# Chronological Study Bible



## VirginiaHuguenot (Aug 23, 2008)

New Bible Is a Matter of Time - washingtonpost.com (August 23, 2008)


----------



## JBaldwin (Aug 23, 2008)

Wouldn't doing the Scriptures like that mess up some of the continuity of some of the books? 

We studied OT in college in chronological order, and I loved it, but we never stuck books in the middle of books.


----------



## VirginiaHuguenot (Sep 14, 2008)

Any thoughts on _The Psalms Chronologically Arranged_ (1891)?

The Psalms Chronologically Arranged ... - Google Book Search


----------



## FrielWatcher (Sep 14, 2008)

Very dumb idea. Probably using the NIV. I can't believe all the bible flavors they are making and yet the evangelicalism still sucks. It should be that if the word is more available, the nation should be more revived with their Men's Personal Promises bible, and Women's Daily Devotional Bible, and Teen bible with steel case cover in seven different colors, Joyce Meyer's commentary bible - I saw most of these at Half-Priced Books today. 

We don't need another bible flavor - we need preaching it and teaching it correctly and expositionally.


----------



## Backwoods Presbyterian (Sep 14, 2008)

I think part of the problem is all these "Bible Versions". There is a serious problem with all these translations and "Study Bibles". Me wonders whether this is in anyway a way to honor God.


----------



## Grymir (Sep 14, 2008)

This is curious - "At issue for scholars is a question they have grappled with for generations: When -- and by whom -- was the Bible written?" Mostly a problem for liberal scholars that don't take the Bible seriously.

This next part -

"For some biblical accounts, such as the Israelites' exile to Babylon, there are historical accounts to support the narrative. Other stories require a leap of faith. Scholars say trying to rearrange individual books requires getting to the bottom of some of the world's oldest known cases of identity theft: Many biblical works were the handiwork of multiple authors, all writing under a single name."

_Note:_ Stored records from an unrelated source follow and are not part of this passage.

-- ===== VERDICT (by name: the statement is the Claim_ definition above) =====
theorem weakly_connected_spec : Claim_equal_weakly_connected := by
  intro di _
  unfold Spec_weakly_connected
  apply Bool.coe_iff_coe.mp
  simp only [weakly_connected, weakly_connected_alt]
  by_cases hie : (pyDictOf di).items.isEmpty = true
  · rw [if_pos hie, if_pos hie]
  · rw [if_neg hie, if_neg hie]
    set items := (pyDictOf di).items with hitemsdef
    have hne : items ≠ [] := by
      intro h
      rw [h] at hie
      exact hie rfl
    obtain ⟨q, t, hitems⟩ := List.exists_cons_of_ne_nil hne
    obtain ⟨K, N, M⟩ := build_facts items
    set G := buildUndirected items with hG
    -- the node set is nonempty: the first item's key is a node
    have hq1 : q.1 ∈ nodesOf items := by
      rw [hitems, nodesOf_cons]
      exact List.mem_cons_self
    -- B's final state: labels + class index
    obtain ⟨hgood, KB⟩ := good2_outer items (⟨[]⟩, ⟨[]⟩) [] good2_init
    set st := items.foldl (fun st p => p.2.foldl (unionStep p.1) (ensureNode p.1 st))
      ((⟨[]⟩, ⟨[]⟩) : PySem.Dict Int Int × PySem.Dict Int (List Int)) with hstdef
    obtain ⟨⟨hndB, hvalB, hendsB, hiffB⟩, hmndB, hmkeysB, hmmemB⟩ := hgood
    have KBmem : ∀ x, x ∈ st.1.keys ↔ x ∈ nodesOf items := by
      intro x
      rw [KB x]
      simp [PySem.Dict.keys]
    -- B's value: one class label left ↔ all nodes pairwise weakly connected
    have hBiff : (st.2.size == 1) = true ↔
        (∀ x ∈ nodesOf items, ∀ y ∈ nodesOf items, EConn (edgesOf items) x y) := by
      rw [beq_iff_eq, dict_size_eq_keys_length, nodup_length_one_iff st.2.keys hmndB]
      constructor
      · rintro ⟨_, hall⟩ x hx y hy
        rw [← KBmem] at hx hy
        have hlx : st.1.getD x 0 ∈ st.2.keys := (hmkeysB _).mpr ⟨x, hx, rfl⟩
        have hly : st.1.getD y 0 ∈ st.2.keys := (hmkeysB _).mpr ⟨y, hy, rfl⟩
        exact (hiffB x hx y hy).mp (hall _ hlx _ hly)
      · intro h
        constructor
        · intro hnil
          have hq := (KBmem q.1).mpr hq1
          have hlq : st.1.getD q.1 0 ∈ st.2.keys := (hmkeysB _).mpr ⟨q.1, hq, rfl⟩
          rw [hnil] at hlq
          exact absurd hlq (List.not_mem_nil)
        · intro l1 hl1 l2 hl2
          obtain ⟨k1, hk1, hk1l⟩ := (hmkeysB l1).mp hl1
          obtain ⟨k2, hk2, hk2l⟩ := (hmkeysB l2).mp hl2
          rw [← hk1l, ← hk2l]
          exact (hiffB k1 hk1 k2 hk2).mpr
            (h k1 ((KBmem k1).mp hk1) k2 ((KBmem k2).mp hk2))
    -- A's value: all keys reached from the first key
    cases hk : G.keys with
    | nil =>
      exfalso
      have := (K q.1).mpr hq1
      rw [hk] at this
      exact absurd this (List.not_mem_nil)
    | cons s rest =>
      have hsU : s ∈ G.keys := by rw [hk]; exact List.mem_cons_self
      have hU : ∀ u v, v ∈ G.getD u [] → v ∈ G.keys := by
        intro u v hv
        exact (K v).mpr (estep_nodes items u v ((M u v).mp hv)).2
      have hUlen : G.keys.length = G.items.length := by
        simp [PySem.Dict.keys]
      have hofl : PySem.Set.ofList [s] = [s] := rfl
      simp only [bfs, hofl]
      obtain ⟨SA, MonoA, ClA, NDA⟩ := bfsLoop_spec G G.keys hU G.items.length [s] [s]
        (List.nodup_singleton s) (fun p hp => hp)
        (fun v' hv hvq _ _ => absurd hv hvq)
        (fun v' hv => by
          rcases List.mem_cons.mp hv with rfl | hv
          · exact hsU
          · exact absurd hv (List.not_mem_nil))
        (by simp only [List.length_cons, List.length_nil]; omega)
      have memA : ∀ x, x ∈ bfsLoop G G.items.length [s] [s] ↔ Reach G s x := by
        intro x
        constructor
        · intro hx
          rcases SA x hx with hx1 | ⟨p, hp, hreach⟩
          · rcases List.mem_cons.mp hx1 with rfl | hx1
            · exact Relation.ReflTransGen.refl
            · exact absurd hx1 (List.not_mem_nil)
          · rcases List.mem_cons.mp hp with rfl | hp
            · exact hreach
            · exact absurd hp (List.not_mem_nil)
        · exact reach_mem G _ s x (MonoA s List.mem_cons_self) ClA
      have hsubA : ∀ x ∈ bfsLoop G G.items.length [s] [s], x ∈ G.keys := by
        intro x hx
        exact reach_mem G G.keys s x hsU
          (fun v' hv n hn => hU v' n hn) ((memA x).mp hx)
      rw [beq_iff_eq]
      have hiffA : (bfsLoop G G.items.length [s] [s]).length = G.items.length ↔
          ∀ x ∈ G.keys, x ∈ bfsLoop G G.items.length [s] [s] := by
        have h0 := nodup_len_eq_iff _ _ NDA N hsubA
        rw [hUlen] at h0
        exact h0
      -- both sides are now statements about EConn on the node set
      rw [hiffA, hBiff]
      have hAconv : (∀ x ∈ G.keys, x ∈ bfsLoop G G.items.length [s] [s]) ↔
          (∀ x ∈ G.keys, EConn (edgesOf items) s x) := by
        constructor
        · intro h x hx
          exact (reach_iff_econn items s x).mp ((memA x).mp (h x hx))
        · intro h x hx
          exact (memA x).mpr ((reach_iff_econn items s x).mpr (h x hx))
      rw [hAconv, forall_conn_iff (edgesOf items) G.keys s hsU]
      constructor
      · intro h x hx y hy
        exact h x ((K x).mpr hx) y ((K y).mpr hy)
      · intro h x hx y hy
        exact h x ((K x).mp hx) y ((K y).mp hy)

Bob Sanford who edited (chopped up) this Bible says the above. I think it shows some bias.  That passage and the one's following the above is right out of my copy of the liberal playbook.

"It was very common in antiquity to attribute one's own writings to the most important historians in the past," said Michael D. Coogan, a professor at Stonehill College in Easton, Mass., and editor of "The New Oxford Annotated Bible." "It happens not just in the Bible. Socrates certainly didn't say everything Plato quotes him as saying."

and

"Take, for example, the Book of Jeremiah, which was written by an undetermined number of authors over an unknown period. Some narratives are repeated, and any semblance of chronology devolves into a jumble of dates and places. "

Hmm. I'd wager good money that it fades into obscurity.


----------



## JohnGill (Sep 14, 2008)

1 Corinthians 14:33 For God is not [the author] of confusion, but of peace, as in all churches of the saints.


----------



## Jimmy the Greek (Sep 15, 2008)

Such a venture is too horrible to think about. I pray for its failure.


----------



## jwithnell (Sep 15, 2008)

OK, I'm going to be the contrarian here. First, don't forget that the article appeared in the _Washington Post_, which will be writing from the presupposition that the Bible is old-fashioned myth. Don't expect to find much with which you can agree.

For the Bible itself, the Old Testament we use is greatly reordered from the original Hebrew texts, so I don't think we can add any authority to the order of the books. The Word is the Word, no matter where it appears. 

I have thought about trying to give a chronological order to the Old Testament for my own study, but haven't had the time to do it. I find it distracting to have books like Nehemiah, that occurs historically so much later in history, appearing fairly early in the text, but having the associated prophets tossed in much later.

The primary argument I can think of against the project is liking the sense of order that comes from having everyone "on the same page." Literally. In reality, I think its greatest use would be as a _study_ Bible, not one that would be used in public worship.


----------



## Jimmy the Greek (Sep 15, 2008)

I have used a chronological bible for reading and found no great fault, but this maintained the integrity of the individual canonical books. As pointed out, we have reordered the Hebrew books in our english Bibles. 

But the new venture (linked in the OP) will pull individual books of the canon apart and re-integrate them on some false attempt at chronology and synthesis. It presupposes higher criticism, redaction, JEDP, and who knows what all. It will be an abomination.


----------



## JohnGill (Sep 15, 2008)

Here's the website for it:

Chronological Study Bible | Thomas Nelson

It has some of the articles about it.

I think it might be easier just to follow this plan: Chronological Bible Reading


----------